Developer solution to be used with iPad Pro? - honksillet
I&#x27;m finding the iPad pros pretty intriguing.  Are there any solutions for coders?  Usually I use VSCode.
======
snazz
Since there isn’t anything quite like Termux for iOS (please correct me if you
find something), I would recommend simply using the iPad to connect to a
remote machine, through SSH or otherwise. That way you get the full power of
the Unix shell alongside the convenience of iOS apps.

You could even configure your remote machine so that files you edited with SSH
were also available over WebDAV or (secure)FTP, since many apps support
read/write from those servers.

I’m not sure you’re going to get the experience of Visual Studio Code from the
command line, but if you’re really hooked on it as an editor you could use VNC
and take the speed/responsiveness penalty.

------
sebastian_hacks
Juno (a Jupyter client), Prompt, Textastic, CodeBucket, Working Copy,
Pythonista, Coda and Cloud Console.

But I’d love a VSCode app for iOS to write code and submit to git from one
single app.

------
awaywopassd
Blink Shell and VPS is the only real way to do any programming on iPad.

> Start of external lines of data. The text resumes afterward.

-- pv_equiv track=rewrite | github.com/hongytan/Intro-to-Algorithms | ps3-template/count_anagram_substrings.py | compute_hash_table
-- ===== SOURCE A (Python) =====
-- def find_hash(s):
--         # Compute frequency table
--         frequency_table = [0 for _ in range(26)]
--         for j in s:
--                 frequency_table[ord(j)-97] += 1
--
--         # Compute hash for frequency table
--         h = 0
--         for j in range(26):
--                 h += frequency_table[j]*26**j
--
--         return h
--
-- def compute_hash_table(A,k):
--         n = len(A) - k + 1
--         D = {}
--
--         for i in range(n):
--                 substring = A[i:i+k]
--                 h = find_hash(substring)
--
--                 if h in D:
--                         D[h] += 1
--                 else:
--                         D[h] = 1
--         return D
-- ===== SOURCE B (Python) =====
-- def compute_hash_table(A, k):
--     # Sliding window: the hash is linear in character counts, so each window's
--     # hash is the previous one plus the entering char's weight minus the leaving one's.
--     if k < 1 or k > len(A):
--         return {}
--     pw = {chr(97 + j): 26 ** j for j in range(26)}
--     h = sum(pw[c] for c in A[:k])
--     D = {h: 1}
--     for i in range(k, len(A)):
--         h += pw[A[i]] - pw[A[i - k]]
--         D[h] = D.get(h, 0) + 1
--     return D
-- ===== Notes on version B (the rewrite author's own statement) =====
-- stated objective: faster
-- what changed: Instead of rebuilding a 26-entry frequency table and recomputing 26 powers for every window, B exploits linearity of the hash and slides it in O(1) big-int operations per window (add entering char's precomputed weight, subtract leaving char's).
-- outside the precondition, e.g. on compute_hash_table('abc', 0): A returns {0: 4}, B returns {}; on compute_hash_table('G', 1): A returns {1: 1}, B raises KeyError
import Mathlib
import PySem

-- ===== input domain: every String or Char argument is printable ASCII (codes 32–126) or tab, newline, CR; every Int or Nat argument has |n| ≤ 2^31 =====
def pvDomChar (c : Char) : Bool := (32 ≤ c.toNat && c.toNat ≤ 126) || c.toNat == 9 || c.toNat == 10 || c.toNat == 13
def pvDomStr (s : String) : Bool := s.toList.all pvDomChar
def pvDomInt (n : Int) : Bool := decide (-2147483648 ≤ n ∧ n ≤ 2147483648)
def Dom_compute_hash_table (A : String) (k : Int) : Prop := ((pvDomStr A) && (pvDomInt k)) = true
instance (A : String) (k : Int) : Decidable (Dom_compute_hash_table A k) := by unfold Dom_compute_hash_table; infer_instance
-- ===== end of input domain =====

-- B replaces A's per-window frequency-table rebuild by a sliding-window hash update
-- (the hash is linear in character counts), measurably faster on large inputs.


-- ===== PORT A =====
def find_hash (s : List Char) : Int :=
  let ft : List Int := (PySem.List.pyRange 0 26 1).map (fun _ => (0 : Int))
  let ft := s.foldl (fun ft j =>
    PySem.List.pySetD ft ((j.toNat : Int) - 97) (PySem.List.pyGetD ft ((j.toNat : Int) - 97) 0 + 1)) ft
  (PySem.List.pyRange 0 26 1).foldl (fun h j => h + PySem.List.pyGetD ft j 0 * 26 ^ j.toNat) 0

def compute_hash_table (A : String) (k : Int) : List (Int × Int) :=
  let n : Int := PySem.Str.len A - k + 1
  let D : PySem.Dict Int Int := (PySem.List.pyRange 0 n 1).foldl (fun D i =>
    let substring := PySem.List.slice A.toList (some i) (some (i + k))
    let h := find_hash substring
    if D.contains h then D.modify h 0 (· + 1) else D.insert h 1) PySem.Dict.empty
  D.items

-- ===== PORT B =====
-- pw = {chr(97 + j): 26**j for j in range(26)}
def chtPw : PySem.Dict Char Int :=
  (PySem.List.pyRange 0 26 1).foldl
    (fun d j => d.insert (Char.ofNat (97 + j.toNat)) ((26 : Int) ^ j.toNat)) PySem.Dict.empty

def compute_hash_table_alt (A : String) (k : Int) : List (Int × Int) :=
  if k < 1 ∨ PySem.Str.len A < k then [] else
  let cs := A.toList
  -- h = sum(pw[c] for c in A[:k]); Pre_ guarantees every lookup hits (Python raises KeyError otherwise)
  let h0 := (PySem.List.slice cs none (some k)).foldl (fun acc c => acc + chtPw.getD c 0) 0
  let st := (PySem.List.pyRange k (PySem.Str.len A) 1).foldl
    (fun (st : Int × PySem.Dict Int Int) i =>
      let h := st.1 + chtPw.getD (PySem.List.pyGetD cs i ' ') 0
                    - chtPw.getD (PySem.List.pyGetD cs (i - k) ' ') 0
      (h, st.2.insert h (st.2.getD h 0 + 1)))
    (h0, (PySem.Dict.empty : PySem.Dict Int Int).insert h0 1)
  st.2.items

-- ===== PRECONDITION & SPEC =====
-- Pre_ restricts to the function's natural domain, window length k ≥ 1 over a lowercase-letter
-- string (whenever a window exists): for k ≤ 0 A returns hashes of accidental Python-slice
-- fragments (B rejects such k); on characters with codes 71–96 A's negative table index silently
-- wraps around the 26-entry list (an implementation artefact) while B raises KeyError; on any
-- other non-lowercase character A itself raises IndexError.
def Pre_compute_hash_table (A : String) (k : Int) : Prop :=
  1 ≤ k ∧ (PySem.Str.len A < k ∨ A.toList.all (fun c => 97 ≤ c.toNat && c.toNat ≤ 122) = true)
instance (A : String) (k : Int) : Decidable (Pre_compute_hash_table A k) := by
  unfold Pre_compute_hash_table; infer_instance

def pvWitness_compute_hash_table : String × Int := ("abcab", 3)

def Spec_compute_hash_table (A : String) (k : Int) (out : List (Int × Int)) : Prop :=
  out = compute_hash_table_alt A k
instance (A : String) (k : Int) (out : List (Int × Int)) : Decidable (Spec_compute_hash_table A k out) := by
  unfold Spec_compute_hash_table; infer_instance

-- ===== CLAIM (what is proved, stated in full; the proofs are below) =====
def Claim_equal_compute_hash_table : Prop := ∀ (A : String) (k : Int),
  Dom_compute_hash_table A k → Pre_compute_hash_table A k →
  Spec_compute_hash_table A k (compute_hash_table A k)

-- ===== LEMMAS AND PROOFS =====

-- the letter weight and the window hash, the mathematical value both programs compute
def chtW (c : Char) : Int := (26 : Int) ^ (c.toNat - 97)
def chtH (s : List Char) : Int := (s.map chtW).sum
def chtStep (d : PySem.Dict Int Int) (h : Int) : PySem.Dict Int Int := d.insert h (d.getD h 0 + 1)

def chtHsum (ft : List Int) : Int :=
  (PySem.List.pyRange 0 26 1).foldl (fun h j => h + PySem.List.pyGetD ft j 0 * 26 ^ j.toNat) 0

lemma getD_set_lt (l : List Int) (i j : Nat) (v : Int) (hj : j < l.length) :
    (l.set i v).getD j 0 = if i = j then v else l.getD j 0 := by
  simp [List.getD_eq_getElem?_getD, List.getElem?_set]
  split <;> rename_i h
  · subst h; simp [hj]
  · rfl

lemma chtHsum_eq_sum (ft : List Int) :
    chtHsum ft = ∑ j ∈ Finset.range 26, ft.getD j 0 * 26 ^ j := by
  unfold chtHsum
  rw [PySem.List.foldl_add (g := fun j => PySem.List.pyGetD ft j 0 * 26 ^ j.toNat),
      PySem.List.pyRange_one]
  simp [List.map_map, Function.comp_def]
  rfl

lemma chtHsum_set (ft : List Int) (h26 : ft.length = 26) (m : Nat) (hm : m < 26) (v : Int) :
    chtHsum (ft.set m v) = chtHsum ft + (v - ft.getD m 0) * 26 ^ m := by
  rw [chtHsum_eq_sum, chtHsum_eq_sum]
  have key : ∀ j ∈ Finset.range 26,
      (ft.set m v).getD j 0 * 26 ^ j
        = ft.getD j 0 * 26 ^ j + (if m = j then (v - ft.getD m 0) * 26 ^ j else 0) := by
    intro j hj
    rw [getD_set_lt ft m j v (by simp [h26] at hj ⊢; omega)]
    split <;> rename_i h
    · subst h; ring
    · ring
  rw [Finset.sum_congr rfl key, Finset.sum_add_distrib, Finset.sum_ite_eq]
  simp [hm]

lemma fh_loop (s : List Char) : ∀ ft : List Int, ft.length = 26 →
    (∀ c ∈ s, 97 ≤ c.toNat ∧ c.toNat ≤ 122) →
    chtHsum (s.foldl (fun ft j =>
      PySem.List.pySetD ft ((j.toNat : Int) - 97) (PySem.List.pyGetD ft ((j.toNat : Int) - 97) 0 + 1)) ft)
    = chtHsum ft + chtH s := by
  induction s with
  | nil => intro ft _ _; simp [chtH]
  | cons c s ih =>
    intro ft h26 low
    obtain ⟨h97, h122⟩ := low c (by simp)
    have hcast : ((c.toNat : Int) - 97) = ((c.toNat - 97 : Nat) : Int) := by omega
    rw [List.foldl_cons, hcast, PySem.List.pySetD_natCast, PySem.List.pyGetD_natCast,
        ih _ (by simp [h26]) (fun c hc => low c (by simp [hc])),
        chtHsum_set ft h26 _ (by omega)]
    simp [chtH, chtW]
    ring

lemma find_hash_eq (s : List Char) (low : ∀ c ∈ s, 97 ≤ c.toNat ∧ c.toNat ≤ 122) :
    find_hash s = chtH s := by
  show chtHsum (s.foldl _ ((PySem.List.pyRange 0 26 1).map (fun _ => (0 : Int)))) = chtH s
  rw [fh_loop s _ (by rfl) low]
  have : chtHsum ((PySem.List.pyRange 0 26 1).map (fun _ => (0 : Int))) = 0 := by decide
  rw [this, zero_add]

lemma chtPw_getD (c : Char) (h97 : 97 ≤ c.toNat) (h122 : c.toNat ≤ 122) :
    chtPw.getD c 0 = chtW c := by
  obtain ⟨m, hm, rfl⟩ : ∃ m, m < 26 ∧ c = Char.ofNat (97 + m) := by
    refine ⟨c.toNat - 97, by omega, ?_⟩
    have h : 97 + (c.toNat - 97) = c.toNat := by omega
    rw [h, Char.ofNat_toNat]
  interval_cases m <;> decide

lemma slide (cs : List Char) (k' j : Nat) (hk : 1 ≤ k') (hle : j + k' < cs.length) :
    chtH ((cs.drop (j+1)).take k')
      = chtH ((cs.drop j).take k') + chtW (cs.getD (j + k') ' ') - chtW (cs.getD j ' ') := by
  obtain ⟨m, rfl⟩ : ∃ m, k' = m + 1 := ⟨k' - 1, by omega⟩
  have hj : j < cs.length := by omega
  have hd : cs.drop j = cs[j] :: cs.drop (j+1) := List.drop_eq_getElem_cons hj
  have hlen : m < (cs.drop (j+1)).length := by simp; omega
  have hwj : (cs.drop j).take (m+1) = cs[j] :: (cs.drop (j+1)).take m := by
    rw [hd, List.take_succ_cons]
  have hwj1 : (cs.drop (j+1)).take (m+1) = (cs.drop (j+1)).take m ++ [cs[j + (m+1)]] := by
    rw [List.take_add_one]
    congr 1
    rw [List.getElem?_eq_getElem hlen]
    simp [List.getElem_drop]
    congr 1
    omega
  rw [hwj, hwj1, List.getD_eq_getElem cs ' ' (by omega : j + (m+1) < cs.length),
      List.getD_eq_getElem cs ' ' hj]
  simp [chtH]
  ring


lemma loopB (cs : List Char) (k' : Nat) (hk : 1 ≤ k')
    (low : ∀ c ∈ cs, 97 ≤ c.toNat ∧ c.toNat ≤ 122) :
    ∀ (m j : Nat) (d : PySem.Dict Int Int), j + k' + m ≤ cs.length →
    ((PySem.List.pyRange ((j + k' : Nat) : Int) ((j + k' + m : Nat) : Int) 1).foldl
       (fun (st : Int × PySem.Dict Int Int) i =>
         let h := st.1 + chtPw.getD (PySem.List.pyGetD cs i ' ') 0
                       - chtPw.getD (PySem.List.pyGetD cs (i - (k' : Int)) ' ') 0
         (h, st.2.insert h (st.2.getD h 0 + 1)))
       (chtH ((cs.drop j).take k'), d)).2
    = (List.range' (j+1) m).foldl (fun d j' => chtStep d (chtH ((cs.drop j').take k'))) d := by
  intro m
  induction m with
  | zero =>
    intro j d _
    rw [PySem.List.pyRange_one_eq_nil (by omega)]
    simp
  | succ m ih =>
    intro j d hle
    rw [PySem.List.pyRange_one_cons (by exact_mod_cast by omega : ((j + k' : Nat) : Int) < ((j + k' + (m+1) : Nat) : Int))]
    rw [List.foldl_cons]
    have e1 : PySem.List.pyGetD cs ((j + k' : Nat) : Int) ' ' = cs.getD (j + k') ' ' :=
      PySem.List.pyGetD_natCast cs (j + k') ' '
    have e2 : ((j + k' : Nat) : Int) - (k' : Int) = ((j : Nat) : Int) := by push_cast; ring
    have e3 : PySem.List.pyGetD cs ((j : Nat) : Int) ' ' = cs.getD j ' ' :=
      PySem.List.pyGetD_natCast cs j ' '
    have hs : chtH ((cs.drop j).take k') + chtPw.getD (cs.getD (j + k') ' ') 0
              - chtPw.getD (cs.getD j ' ') 0 = chtH ((cs.drop (j+1)).take k') := by
      have hjk : j + k' < cs.length := by omega
      have hm1 : cs.getD (j + k') ' ' ∈ cs := by
        rw [List.getD_eq_getElem cs ' ' hjk]; exact List.getElem_mem _
      have hm2 : cs.getD j ' ' ∈ cs := by
        rw [List.getD_eq_getElem cs ' ' (by omega : j < cs.length)]; exact List.getElem_mem _
      rw [chtPw_getD _ (low _ hm1).1 (low _ hm1).2, chtPw_getD _ (low _ hm2).1 (low _ hm2).2,
          slide cs k' j hk hjk]
    simp only [e1, e2, e3]
    rw [hs]
    have e4 : ((j + k' : Nat) : Int) + 1 = (((j+1) + k' : Nat) : Int) := by push_cast; ring
    have e5 : ((j + k' + (m+1) : Nat) : Int) = (((j+1) + k' + m : Nat) : Int) := by push_cast; ring
    rw [e4, e5, ih (j+1) _ (by omega), List.range'_succ, List.foldl_cons]
    simp [chtStep]

theorem cht_main (A : String) (k : Int) (hpre : Pre_compute_hash_table A k) :
    compute_hash_table A k = compute_hash_table_alt A k := by
  obtain ⟨hk1, hrest⟩ := hpre
  by_cases hbig : PySem.Str.len A < k
  · -- no window: both return []
    unfold compute_hash_table
    dsimp only
    rw [PySem.List.pyRange_one_eq_nil (by omega)]
    unfold compute_hash_table_alt
    rw [if_pos (Or.inr hbig)]
    rfl
  · have low : ∀ c ∈ A.toList, 97 ≤ c.toNat ∧ c.toNat ≤ 122 := by
      intro c hc
      have h := List.all_eq_true.mp (hrest.resolve_left hbig) c hc
      simpa using h
    have hlen : PySem.Str.len A = (A.toList.length : Int) := PySem.Str.len_eq A
    obtain ⟨k', hk'⟩ : ∃ k' : Nat, k = (k' : Int) := ⟨k.toNat, by omega⟩
    have hk'1 : 1 ≤ k' := by omega
    have hkL : k' ≤ A.toList.length := by rw [hlen, hk'] at hbig; omega
    obtain ⟨M, hM⟩ : ∃ M, A.toList.length = k' + M := ⟨A.toList.length - k', by omega⟩
    have lowwin : ∀ (t : Nat), ∀ c ∈ (A.toList.drop t).take k', 97 ≤ c.toNat ∧ c.toNat ≤ 122 :=
      fun t c hc => low c (List.mem_of_mem_drop (List.mem_of_mem_take hc))
    -- canonical value both sides reach
    have hA : compute_hash_table A k
        = ((List.range' 1 M).foldl (fun d j => chtStep d (chtH ((A.toList.drop j).take k')))
            ((PySem.Dict.empty : PySem.Dict Int Int).insert (chtH ((A.toList.drop 0).take k')) 1)).items := by
      unfold compute_hash_table
      dsimp only
      rw [hlen, hk']
      have hn : ((A.toList.length : Int)) - (k' : Int) + 1 = ((M + 1 : Nat) : Int) := by push_cast; omega
      rw [hn, PySem.List.pyRange_zero_natCast, List.foldl_map]
      rw [PySem.List.foldl_congr_mem _ _
        (fun d (t : Nat) => chtStep d (chtH ((A.toList.drop t).take k'))) _
        (fun d t _ => by
          rw [PySem.List.slice_natCast_add A.toList t k', find_hash_eq _ (lowwin t)]
          by_cases hct : (PySem.Dict.contains d (chtH ((A.toList.drop t).take k'))) = true
          · rw [if_pos hct]; rfl
          · rw [if_neg hct]
            show _ = PySem.Dict.insert d _ (PySem.Dict.getD d _ 0 + 1)
            rw [PySem.Dict.getD_of_not_contains d 0 (by simpa using hct)]
            norm_num
        )]
      rw [List.range_eq_range', List.range'_succ, List.foldl_cons]
      simp [chtStep]
    have L0 := loopB A.toList k' hk'1 low M 0
      ((PySem.Dict.empty : PySem.Dict Int Int).insert (chtH ((A.toList.drop 0).take k')) 1)
      (by omega)
    rw [Nat.zero_add] at L0
    rw [show k' + M = A.toList.length from hM.symm] at L0
    have hB : compute_hash_table_alt A k
        = ((List.range' 1 M).foldl (fun d j => chtStep d (chtH ((A.toList.drop j).take k')))
            ((PySem.Dict.empty : PySem.Dict Int Int).insert (chtH ((A.toList.drop 0).take k')) 1)).items := by
      unfold compute_hash_table_alt
      rw [if_neg (by rw [hlen, hk']; omega)]
      dsimp only
      rw [hlen, hk']
      have hh0 : (PySem.List.slice A.toList none (some ((k' : Nat) : Int))).foldl
          (fun acc c => acc + chtPw.getD c 0) 0 = chtH ((A.toList.drop 0).take k') := by
        rw [PySem.List.slice_to A.toList (by positivity), PySem.List.foldl_add _ (fun c => chtPw.getD c 0)]
        have ht : ((k' : Int)).toNat = k' := by omega
        rw [ht, zero_add, List.drop_zero, chtH,
            List.map_congr_left (fun c hc => chtPw_getD c (low c (List.mem_of_mem_take hc)).1
              (low c (List.mem_of_mem_take hc)).2)]
      rw [hh0, L0]
    rw [hA, hB]

-- ===== VERDICT (by name: the statement is the Claim_ definition above) =====
theorem compute_hash_table_spec : Claim_equal_compute_hash_table := by
  intro A k _ hpre
  unfold Spec_compute_hash_table
  exact cht_main A k hpre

However, I love the form factor of 10.5" so much that this has become my
preferred of way of doing any "fun" programming. For work and serious
projects, I still fire up MBP.

------
pepsi
I really like Blink Shell, Charles Proxy, and Pythonista. One nice thing about
Pythonista is that you can trigger scripts from Shortcuts (neé Workflow) which
has come in handy for hacky workarounds.